• _WHAT TO WORK ON_:
Each line in the records that mentions the word "flag" needs to be listed.

• _PROVIDED RECORDS_:
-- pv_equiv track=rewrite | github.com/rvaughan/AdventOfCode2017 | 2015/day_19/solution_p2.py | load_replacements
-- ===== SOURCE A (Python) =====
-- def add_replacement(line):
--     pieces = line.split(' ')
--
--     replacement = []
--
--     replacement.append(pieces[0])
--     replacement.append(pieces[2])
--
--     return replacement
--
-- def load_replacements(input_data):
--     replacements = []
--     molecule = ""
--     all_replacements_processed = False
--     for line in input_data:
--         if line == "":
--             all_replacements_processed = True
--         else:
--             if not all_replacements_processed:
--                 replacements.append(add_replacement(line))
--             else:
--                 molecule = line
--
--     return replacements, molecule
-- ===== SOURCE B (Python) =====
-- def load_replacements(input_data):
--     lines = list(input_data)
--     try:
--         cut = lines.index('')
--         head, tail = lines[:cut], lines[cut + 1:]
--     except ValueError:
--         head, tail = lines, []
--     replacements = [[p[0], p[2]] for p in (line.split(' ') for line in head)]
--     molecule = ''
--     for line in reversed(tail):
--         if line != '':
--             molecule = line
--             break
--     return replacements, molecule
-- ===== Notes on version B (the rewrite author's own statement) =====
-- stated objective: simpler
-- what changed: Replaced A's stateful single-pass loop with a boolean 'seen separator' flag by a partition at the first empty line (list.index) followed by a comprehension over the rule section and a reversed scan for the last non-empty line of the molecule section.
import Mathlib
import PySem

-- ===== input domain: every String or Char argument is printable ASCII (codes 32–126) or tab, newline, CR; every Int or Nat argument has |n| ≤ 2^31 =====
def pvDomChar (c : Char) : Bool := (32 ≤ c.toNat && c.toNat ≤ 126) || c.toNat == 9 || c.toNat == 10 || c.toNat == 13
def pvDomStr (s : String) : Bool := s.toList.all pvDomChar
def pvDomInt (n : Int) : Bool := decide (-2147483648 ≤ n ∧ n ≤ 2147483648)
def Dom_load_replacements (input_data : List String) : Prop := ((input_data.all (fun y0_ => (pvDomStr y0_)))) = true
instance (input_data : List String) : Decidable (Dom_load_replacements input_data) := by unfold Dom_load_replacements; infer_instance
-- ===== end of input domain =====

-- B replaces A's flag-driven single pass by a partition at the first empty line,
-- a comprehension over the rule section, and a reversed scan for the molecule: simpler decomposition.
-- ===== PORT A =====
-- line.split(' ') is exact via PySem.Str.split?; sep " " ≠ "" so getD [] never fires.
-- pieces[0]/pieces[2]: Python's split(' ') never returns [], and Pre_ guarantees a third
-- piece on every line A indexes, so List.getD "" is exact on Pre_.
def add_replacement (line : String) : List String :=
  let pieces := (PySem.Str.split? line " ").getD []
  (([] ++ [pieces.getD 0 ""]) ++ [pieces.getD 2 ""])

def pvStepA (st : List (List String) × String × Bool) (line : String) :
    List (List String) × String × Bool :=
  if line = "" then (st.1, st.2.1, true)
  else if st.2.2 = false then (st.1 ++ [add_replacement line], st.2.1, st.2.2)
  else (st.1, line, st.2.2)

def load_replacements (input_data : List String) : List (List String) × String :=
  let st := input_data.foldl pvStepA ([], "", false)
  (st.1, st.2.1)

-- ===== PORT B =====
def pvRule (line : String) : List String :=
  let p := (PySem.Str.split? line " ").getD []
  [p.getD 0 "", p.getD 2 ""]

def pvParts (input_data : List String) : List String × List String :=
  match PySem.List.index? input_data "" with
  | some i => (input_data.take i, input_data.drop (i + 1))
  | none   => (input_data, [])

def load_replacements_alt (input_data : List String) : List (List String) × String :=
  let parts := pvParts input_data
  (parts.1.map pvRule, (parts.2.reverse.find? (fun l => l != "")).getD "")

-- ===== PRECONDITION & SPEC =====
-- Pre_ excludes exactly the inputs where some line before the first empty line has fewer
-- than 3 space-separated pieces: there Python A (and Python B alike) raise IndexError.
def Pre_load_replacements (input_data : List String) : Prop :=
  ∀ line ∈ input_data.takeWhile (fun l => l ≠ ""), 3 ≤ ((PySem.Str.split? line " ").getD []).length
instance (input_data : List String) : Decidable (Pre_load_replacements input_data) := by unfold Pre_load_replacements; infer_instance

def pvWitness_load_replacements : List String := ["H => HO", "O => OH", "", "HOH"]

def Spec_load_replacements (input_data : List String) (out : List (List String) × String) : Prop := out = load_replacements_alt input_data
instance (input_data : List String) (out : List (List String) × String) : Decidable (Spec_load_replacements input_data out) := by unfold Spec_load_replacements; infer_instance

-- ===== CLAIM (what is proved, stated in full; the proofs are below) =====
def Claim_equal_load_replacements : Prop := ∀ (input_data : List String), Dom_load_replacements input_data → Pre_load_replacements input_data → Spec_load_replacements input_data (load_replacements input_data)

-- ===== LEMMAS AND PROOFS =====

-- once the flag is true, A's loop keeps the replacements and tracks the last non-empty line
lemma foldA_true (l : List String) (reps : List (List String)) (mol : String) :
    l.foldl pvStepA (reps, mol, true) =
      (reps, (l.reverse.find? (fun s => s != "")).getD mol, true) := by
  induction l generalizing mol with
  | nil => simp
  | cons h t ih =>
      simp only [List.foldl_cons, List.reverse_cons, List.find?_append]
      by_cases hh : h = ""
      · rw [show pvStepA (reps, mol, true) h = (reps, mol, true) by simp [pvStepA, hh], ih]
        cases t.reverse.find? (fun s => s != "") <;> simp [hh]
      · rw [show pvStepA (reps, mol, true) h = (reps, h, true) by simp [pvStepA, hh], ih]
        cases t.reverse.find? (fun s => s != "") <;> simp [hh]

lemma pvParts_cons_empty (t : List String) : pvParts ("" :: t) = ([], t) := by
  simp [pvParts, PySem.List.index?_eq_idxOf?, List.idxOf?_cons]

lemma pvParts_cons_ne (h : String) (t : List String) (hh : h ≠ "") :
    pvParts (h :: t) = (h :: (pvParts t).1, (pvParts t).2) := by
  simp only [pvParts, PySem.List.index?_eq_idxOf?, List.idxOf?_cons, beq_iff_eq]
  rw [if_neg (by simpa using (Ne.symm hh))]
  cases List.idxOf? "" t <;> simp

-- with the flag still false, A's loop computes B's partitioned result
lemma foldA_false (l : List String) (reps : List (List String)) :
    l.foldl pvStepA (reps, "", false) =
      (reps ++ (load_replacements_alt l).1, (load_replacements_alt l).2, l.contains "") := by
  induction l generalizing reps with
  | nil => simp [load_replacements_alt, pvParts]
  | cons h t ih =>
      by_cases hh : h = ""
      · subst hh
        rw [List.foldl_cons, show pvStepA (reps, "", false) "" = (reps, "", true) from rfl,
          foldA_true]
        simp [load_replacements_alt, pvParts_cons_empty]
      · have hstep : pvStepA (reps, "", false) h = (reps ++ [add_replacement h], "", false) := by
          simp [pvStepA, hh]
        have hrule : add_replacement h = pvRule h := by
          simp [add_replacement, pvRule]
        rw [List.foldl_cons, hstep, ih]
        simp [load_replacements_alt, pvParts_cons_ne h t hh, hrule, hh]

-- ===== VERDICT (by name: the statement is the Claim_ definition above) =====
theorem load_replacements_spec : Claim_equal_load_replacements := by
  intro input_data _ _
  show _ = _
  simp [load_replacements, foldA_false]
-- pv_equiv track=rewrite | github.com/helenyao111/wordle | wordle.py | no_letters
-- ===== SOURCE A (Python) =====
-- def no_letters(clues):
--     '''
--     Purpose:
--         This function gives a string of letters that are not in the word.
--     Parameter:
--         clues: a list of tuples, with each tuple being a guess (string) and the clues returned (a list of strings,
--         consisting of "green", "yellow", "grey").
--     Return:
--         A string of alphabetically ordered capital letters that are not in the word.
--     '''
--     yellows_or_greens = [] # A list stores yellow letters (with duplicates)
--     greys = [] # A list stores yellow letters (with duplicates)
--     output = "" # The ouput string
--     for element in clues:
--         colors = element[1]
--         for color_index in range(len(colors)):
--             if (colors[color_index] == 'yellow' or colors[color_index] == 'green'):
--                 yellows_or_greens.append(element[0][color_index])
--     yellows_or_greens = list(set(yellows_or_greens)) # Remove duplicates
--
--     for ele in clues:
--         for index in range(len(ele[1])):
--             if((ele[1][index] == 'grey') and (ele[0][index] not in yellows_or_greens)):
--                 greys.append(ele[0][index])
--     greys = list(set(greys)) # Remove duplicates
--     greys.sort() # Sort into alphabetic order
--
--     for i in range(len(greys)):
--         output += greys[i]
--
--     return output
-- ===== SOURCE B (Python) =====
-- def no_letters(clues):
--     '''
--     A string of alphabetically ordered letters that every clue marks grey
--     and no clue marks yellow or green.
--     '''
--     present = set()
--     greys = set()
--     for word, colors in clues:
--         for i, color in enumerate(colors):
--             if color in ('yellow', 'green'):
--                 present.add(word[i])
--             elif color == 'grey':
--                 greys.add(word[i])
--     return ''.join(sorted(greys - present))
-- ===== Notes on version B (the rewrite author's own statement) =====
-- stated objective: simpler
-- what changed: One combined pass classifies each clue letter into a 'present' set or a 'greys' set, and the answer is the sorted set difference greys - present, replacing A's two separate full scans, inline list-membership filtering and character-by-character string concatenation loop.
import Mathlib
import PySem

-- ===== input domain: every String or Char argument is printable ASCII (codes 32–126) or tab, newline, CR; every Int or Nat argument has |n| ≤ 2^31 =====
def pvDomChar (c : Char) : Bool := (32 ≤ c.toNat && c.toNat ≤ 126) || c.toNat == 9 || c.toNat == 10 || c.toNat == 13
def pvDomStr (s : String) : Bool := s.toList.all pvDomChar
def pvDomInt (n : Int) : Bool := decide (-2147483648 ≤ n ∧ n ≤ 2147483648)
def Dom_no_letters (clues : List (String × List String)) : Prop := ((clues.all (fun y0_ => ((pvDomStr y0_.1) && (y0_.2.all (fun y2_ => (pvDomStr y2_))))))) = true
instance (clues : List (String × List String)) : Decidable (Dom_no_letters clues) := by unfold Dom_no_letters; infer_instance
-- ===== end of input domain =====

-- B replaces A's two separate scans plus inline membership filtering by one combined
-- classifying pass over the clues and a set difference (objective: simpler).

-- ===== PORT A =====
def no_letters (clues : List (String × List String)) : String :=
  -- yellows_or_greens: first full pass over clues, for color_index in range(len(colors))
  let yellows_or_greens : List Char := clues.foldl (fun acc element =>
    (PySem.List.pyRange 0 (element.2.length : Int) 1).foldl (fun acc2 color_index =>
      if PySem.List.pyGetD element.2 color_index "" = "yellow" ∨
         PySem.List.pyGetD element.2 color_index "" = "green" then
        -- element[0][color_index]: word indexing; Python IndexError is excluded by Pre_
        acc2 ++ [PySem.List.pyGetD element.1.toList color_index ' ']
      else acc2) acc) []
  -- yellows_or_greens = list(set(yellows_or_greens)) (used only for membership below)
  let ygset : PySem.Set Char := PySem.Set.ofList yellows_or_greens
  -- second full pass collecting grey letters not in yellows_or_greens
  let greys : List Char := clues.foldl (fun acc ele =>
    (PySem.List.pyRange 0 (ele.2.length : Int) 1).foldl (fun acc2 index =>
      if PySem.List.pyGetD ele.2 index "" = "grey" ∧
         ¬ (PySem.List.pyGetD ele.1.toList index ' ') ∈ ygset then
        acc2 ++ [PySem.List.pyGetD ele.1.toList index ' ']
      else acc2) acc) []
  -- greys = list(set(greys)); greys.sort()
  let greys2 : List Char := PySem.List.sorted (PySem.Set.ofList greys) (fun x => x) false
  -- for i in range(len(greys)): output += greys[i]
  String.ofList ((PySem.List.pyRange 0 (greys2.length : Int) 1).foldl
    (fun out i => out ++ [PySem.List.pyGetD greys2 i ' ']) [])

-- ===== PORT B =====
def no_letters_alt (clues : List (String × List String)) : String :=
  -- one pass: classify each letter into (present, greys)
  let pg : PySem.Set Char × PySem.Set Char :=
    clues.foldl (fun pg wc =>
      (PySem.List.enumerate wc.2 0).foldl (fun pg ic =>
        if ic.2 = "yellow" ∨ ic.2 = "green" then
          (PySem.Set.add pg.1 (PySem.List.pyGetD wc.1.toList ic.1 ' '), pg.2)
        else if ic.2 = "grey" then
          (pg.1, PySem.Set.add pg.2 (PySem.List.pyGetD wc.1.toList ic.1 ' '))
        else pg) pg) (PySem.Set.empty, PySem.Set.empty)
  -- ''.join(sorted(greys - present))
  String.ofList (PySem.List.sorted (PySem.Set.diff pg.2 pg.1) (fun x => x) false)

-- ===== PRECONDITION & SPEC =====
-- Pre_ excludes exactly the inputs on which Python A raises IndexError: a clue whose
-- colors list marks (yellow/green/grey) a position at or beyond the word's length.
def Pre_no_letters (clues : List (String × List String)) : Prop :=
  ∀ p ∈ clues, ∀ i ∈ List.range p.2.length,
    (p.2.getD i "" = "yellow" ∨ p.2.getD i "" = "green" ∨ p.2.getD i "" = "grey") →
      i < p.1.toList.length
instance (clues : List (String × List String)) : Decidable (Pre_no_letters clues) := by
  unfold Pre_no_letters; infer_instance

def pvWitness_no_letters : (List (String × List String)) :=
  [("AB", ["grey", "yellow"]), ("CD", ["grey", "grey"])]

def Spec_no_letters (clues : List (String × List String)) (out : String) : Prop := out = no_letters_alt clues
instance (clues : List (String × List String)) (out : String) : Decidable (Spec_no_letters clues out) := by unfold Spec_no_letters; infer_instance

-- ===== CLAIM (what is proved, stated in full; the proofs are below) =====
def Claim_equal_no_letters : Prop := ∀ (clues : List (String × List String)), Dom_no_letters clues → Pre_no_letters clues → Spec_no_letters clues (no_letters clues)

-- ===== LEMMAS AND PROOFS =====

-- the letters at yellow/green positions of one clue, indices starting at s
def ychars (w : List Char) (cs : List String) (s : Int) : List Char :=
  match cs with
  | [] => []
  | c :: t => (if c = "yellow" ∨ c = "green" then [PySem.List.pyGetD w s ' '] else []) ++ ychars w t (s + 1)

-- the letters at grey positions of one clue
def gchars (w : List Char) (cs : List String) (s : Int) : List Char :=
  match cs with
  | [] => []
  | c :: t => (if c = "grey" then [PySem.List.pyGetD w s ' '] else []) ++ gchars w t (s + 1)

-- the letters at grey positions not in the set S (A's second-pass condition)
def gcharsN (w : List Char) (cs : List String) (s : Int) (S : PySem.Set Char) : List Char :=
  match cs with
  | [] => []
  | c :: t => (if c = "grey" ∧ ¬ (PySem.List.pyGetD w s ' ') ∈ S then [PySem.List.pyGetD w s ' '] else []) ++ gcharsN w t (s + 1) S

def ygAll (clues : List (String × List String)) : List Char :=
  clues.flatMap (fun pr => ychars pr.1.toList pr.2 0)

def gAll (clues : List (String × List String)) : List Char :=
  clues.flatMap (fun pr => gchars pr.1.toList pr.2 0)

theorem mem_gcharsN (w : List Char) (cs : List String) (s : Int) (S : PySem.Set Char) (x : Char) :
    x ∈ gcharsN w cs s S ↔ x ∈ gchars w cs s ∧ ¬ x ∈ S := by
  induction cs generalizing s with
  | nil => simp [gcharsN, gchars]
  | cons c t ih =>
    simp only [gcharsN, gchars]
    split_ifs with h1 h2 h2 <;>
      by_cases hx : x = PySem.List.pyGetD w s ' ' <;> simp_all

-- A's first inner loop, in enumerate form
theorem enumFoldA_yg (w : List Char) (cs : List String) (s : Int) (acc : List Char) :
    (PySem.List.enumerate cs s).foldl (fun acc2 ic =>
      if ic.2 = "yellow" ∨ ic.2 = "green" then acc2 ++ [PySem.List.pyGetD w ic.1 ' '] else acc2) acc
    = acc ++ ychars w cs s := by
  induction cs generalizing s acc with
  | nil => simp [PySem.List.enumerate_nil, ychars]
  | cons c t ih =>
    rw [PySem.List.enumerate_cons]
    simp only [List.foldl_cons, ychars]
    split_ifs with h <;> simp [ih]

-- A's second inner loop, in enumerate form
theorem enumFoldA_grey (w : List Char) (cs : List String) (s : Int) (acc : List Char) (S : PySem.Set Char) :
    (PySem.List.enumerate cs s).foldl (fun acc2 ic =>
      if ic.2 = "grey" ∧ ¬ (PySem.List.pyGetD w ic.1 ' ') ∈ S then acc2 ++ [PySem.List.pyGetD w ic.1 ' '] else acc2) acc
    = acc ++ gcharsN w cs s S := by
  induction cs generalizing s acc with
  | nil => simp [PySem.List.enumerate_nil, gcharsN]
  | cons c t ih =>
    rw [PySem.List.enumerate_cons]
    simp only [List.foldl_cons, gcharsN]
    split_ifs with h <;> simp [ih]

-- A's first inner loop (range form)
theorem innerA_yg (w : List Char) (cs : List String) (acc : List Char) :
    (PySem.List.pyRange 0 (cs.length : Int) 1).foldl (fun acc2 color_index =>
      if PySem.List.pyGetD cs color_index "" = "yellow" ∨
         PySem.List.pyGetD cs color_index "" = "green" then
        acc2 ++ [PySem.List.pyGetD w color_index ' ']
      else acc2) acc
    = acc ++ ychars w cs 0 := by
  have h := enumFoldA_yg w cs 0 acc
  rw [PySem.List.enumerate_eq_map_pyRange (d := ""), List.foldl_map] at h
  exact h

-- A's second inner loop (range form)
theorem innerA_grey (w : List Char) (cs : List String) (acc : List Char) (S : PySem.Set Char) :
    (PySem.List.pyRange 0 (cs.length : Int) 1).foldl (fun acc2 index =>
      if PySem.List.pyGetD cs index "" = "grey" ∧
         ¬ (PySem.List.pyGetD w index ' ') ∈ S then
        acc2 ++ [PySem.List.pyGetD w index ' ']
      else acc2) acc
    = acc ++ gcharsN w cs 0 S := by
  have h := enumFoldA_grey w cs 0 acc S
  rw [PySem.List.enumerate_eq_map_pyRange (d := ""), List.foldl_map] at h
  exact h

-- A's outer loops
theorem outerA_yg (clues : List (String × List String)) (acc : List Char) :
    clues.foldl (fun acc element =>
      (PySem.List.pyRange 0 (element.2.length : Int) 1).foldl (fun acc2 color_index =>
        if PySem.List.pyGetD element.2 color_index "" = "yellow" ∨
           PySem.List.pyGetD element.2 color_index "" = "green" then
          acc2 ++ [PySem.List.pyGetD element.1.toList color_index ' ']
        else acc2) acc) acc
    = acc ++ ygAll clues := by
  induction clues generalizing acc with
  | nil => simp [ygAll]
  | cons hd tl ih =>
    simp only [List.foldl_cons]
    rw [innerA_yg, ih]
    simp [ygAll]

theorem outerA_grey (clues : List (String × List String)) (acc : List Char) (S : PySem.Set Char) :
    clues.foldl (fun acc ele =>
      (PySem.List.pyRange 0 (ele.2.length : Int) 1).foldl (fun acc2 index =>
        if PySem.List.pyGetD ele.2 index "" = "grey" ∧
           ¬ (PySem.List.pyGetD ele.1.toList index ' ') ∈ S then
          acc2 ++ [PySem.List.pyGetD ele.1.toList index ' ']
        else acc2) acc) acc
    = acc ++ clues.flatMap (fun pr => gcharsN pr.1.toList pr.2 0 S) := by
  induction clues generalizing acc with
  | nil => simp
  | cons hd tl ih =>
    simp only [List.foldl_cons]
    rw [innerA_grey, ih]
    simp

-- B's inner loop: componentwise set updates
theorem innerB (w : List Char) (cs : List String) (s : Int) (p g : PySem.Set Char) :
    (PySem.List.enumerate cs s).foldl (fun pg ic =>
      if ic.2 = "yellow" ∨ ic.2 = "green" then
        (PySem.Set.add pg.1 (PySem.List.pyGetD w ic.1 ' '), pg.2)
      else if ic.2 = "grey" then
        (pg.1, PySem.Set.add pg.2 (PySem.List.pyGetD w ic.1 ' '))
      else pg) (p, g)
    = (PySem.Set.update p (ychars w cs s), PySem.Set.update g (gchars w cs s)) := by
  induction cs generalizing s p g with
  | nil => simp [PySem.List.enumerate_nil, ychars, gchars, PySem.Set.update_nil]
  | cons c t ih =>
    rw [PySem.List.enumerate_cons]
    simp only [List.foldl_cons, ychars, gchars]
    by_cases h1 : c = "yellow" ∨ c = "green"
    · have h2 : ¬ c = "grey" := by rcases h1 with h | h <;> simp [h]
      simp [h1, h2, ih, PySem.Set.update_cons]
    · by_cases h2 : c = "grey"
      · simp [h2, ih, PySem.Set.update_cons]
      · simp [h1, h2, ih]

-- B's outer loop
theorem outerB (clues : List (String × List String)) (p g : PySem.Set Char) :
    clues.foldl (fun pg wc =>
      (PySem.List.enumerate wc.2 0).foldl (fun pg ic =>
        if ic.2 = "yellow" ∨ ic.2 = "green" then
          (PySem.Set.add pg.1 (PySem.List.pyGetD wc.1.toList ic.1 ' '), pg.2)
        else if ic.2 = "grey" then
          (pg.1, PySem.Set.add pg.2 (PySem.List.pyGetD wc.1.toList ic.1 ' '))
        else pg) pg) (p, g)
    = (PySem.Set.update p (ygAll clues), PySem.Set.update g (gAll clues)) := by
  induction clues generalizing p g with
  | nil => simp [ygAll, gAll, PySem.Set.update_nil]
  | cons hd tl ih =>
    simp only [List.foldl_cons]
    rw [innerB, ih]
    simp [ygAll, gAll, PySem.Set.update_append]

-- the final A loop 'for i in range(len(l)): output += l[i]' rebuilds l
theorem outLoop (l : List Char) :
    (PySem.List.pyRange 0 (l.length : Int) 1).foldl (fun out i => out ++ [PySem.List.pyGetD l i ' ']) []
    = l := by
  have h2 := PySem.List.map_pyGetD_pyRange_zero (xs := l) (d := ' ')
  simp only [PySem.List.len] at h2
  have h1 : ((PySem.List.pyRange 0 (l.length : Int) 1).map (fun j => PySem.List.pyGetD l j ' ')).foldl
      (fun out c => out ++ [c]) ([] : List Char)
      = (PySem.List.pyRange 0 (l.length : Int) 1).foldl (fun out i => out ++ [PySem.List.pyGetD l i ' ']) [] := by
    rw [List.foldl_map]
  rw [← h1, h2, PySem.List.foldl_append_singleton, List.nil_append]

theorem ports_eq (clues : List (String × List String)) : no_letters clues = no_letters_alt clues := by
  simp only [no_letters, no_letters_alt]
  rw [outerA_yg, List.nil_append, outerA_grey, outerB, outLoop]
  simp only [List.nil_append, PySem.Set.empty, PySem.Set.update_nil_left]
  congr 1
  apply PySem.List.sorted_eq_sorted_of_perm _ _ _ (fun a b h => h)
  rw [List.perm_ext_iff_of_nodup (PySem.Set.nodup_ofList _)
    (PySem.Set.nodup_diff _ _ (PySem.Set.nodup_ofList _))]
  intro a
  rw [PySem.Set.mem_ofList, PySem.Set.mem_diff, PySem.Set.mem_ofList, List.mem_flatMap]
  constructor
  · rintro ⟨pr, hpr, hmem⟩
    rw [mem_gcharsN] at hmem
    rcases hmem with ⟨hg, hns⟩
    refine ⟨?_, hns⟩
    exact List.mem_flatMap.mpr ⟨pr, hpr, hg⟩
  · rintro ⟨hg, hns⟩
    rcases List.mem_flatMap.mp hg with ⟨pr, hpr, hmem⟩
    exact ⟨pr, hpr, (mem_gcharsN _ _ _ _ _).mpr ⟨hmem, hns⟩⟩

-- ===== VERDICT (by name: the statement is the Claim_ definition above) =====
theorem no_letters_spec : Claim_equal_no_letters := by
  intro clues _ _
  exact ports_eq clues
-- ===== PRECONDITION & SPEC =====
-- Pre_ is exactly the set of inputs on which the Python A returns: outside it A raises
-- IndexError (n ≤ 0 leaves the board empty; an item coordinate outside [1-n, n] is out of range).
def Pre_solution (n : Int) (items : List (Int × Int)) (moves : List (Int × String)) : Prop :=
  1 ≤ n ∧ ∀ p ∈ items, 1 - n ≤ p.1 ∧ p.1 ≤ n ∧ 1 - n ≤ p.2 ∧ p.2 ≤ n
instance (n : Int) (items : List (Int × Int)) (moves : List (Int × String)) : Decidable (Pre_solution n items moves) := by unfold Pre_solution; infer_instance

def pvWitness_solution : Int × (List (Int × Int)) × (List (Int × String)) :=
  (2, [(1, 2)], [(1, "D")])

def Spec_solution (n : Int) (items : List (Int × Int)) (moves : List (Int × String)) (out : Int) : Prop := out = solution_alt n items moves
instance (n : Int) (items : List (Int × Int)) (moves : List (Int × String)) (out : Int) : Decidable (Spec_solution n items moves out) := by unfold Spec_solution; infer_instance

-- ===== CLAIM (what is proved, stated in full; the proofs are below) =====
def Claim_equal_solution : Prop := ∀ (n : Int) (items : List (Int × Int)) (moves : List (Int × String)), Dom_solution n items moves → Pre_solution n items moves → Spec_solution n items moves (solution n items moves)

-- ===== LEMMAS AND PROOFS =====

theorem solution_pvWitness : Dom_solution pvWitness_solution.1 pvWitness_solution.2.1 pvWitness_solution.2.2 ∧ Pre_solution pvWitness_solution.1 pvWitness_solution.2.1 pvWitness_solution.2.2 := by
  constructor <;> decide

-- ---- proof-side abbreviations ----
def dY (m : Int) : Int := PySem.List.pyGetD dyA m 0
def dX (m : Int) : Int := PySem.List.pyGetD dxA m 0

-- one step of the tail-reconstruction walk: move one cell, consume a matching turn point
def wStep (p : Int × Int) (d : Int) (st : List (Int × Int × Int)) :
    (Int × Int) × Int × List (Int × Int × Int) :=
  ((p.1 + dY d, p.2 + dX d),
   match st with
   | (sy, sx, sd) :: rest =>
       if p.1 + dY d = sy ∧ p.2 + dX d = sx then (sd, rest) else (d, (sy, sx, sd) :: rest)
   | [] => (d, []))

• _EXERCISE ANSWER_:
-- what changed: Replaced A's stateful single-pass loop with a boolean 'seen separator' flag by a partition at the first empty line (list.index) followed by a comprehension over the rule section and a reversed scan for the last non-empty line of the molecule section.
-- B replaces A's flag-driven single pass by a partition at the first empty line,
-- once the flag is true, A's loop keeps the replacements and tracks the last non-empty line
-- with the flag still false, A's loop computes B's partitioned result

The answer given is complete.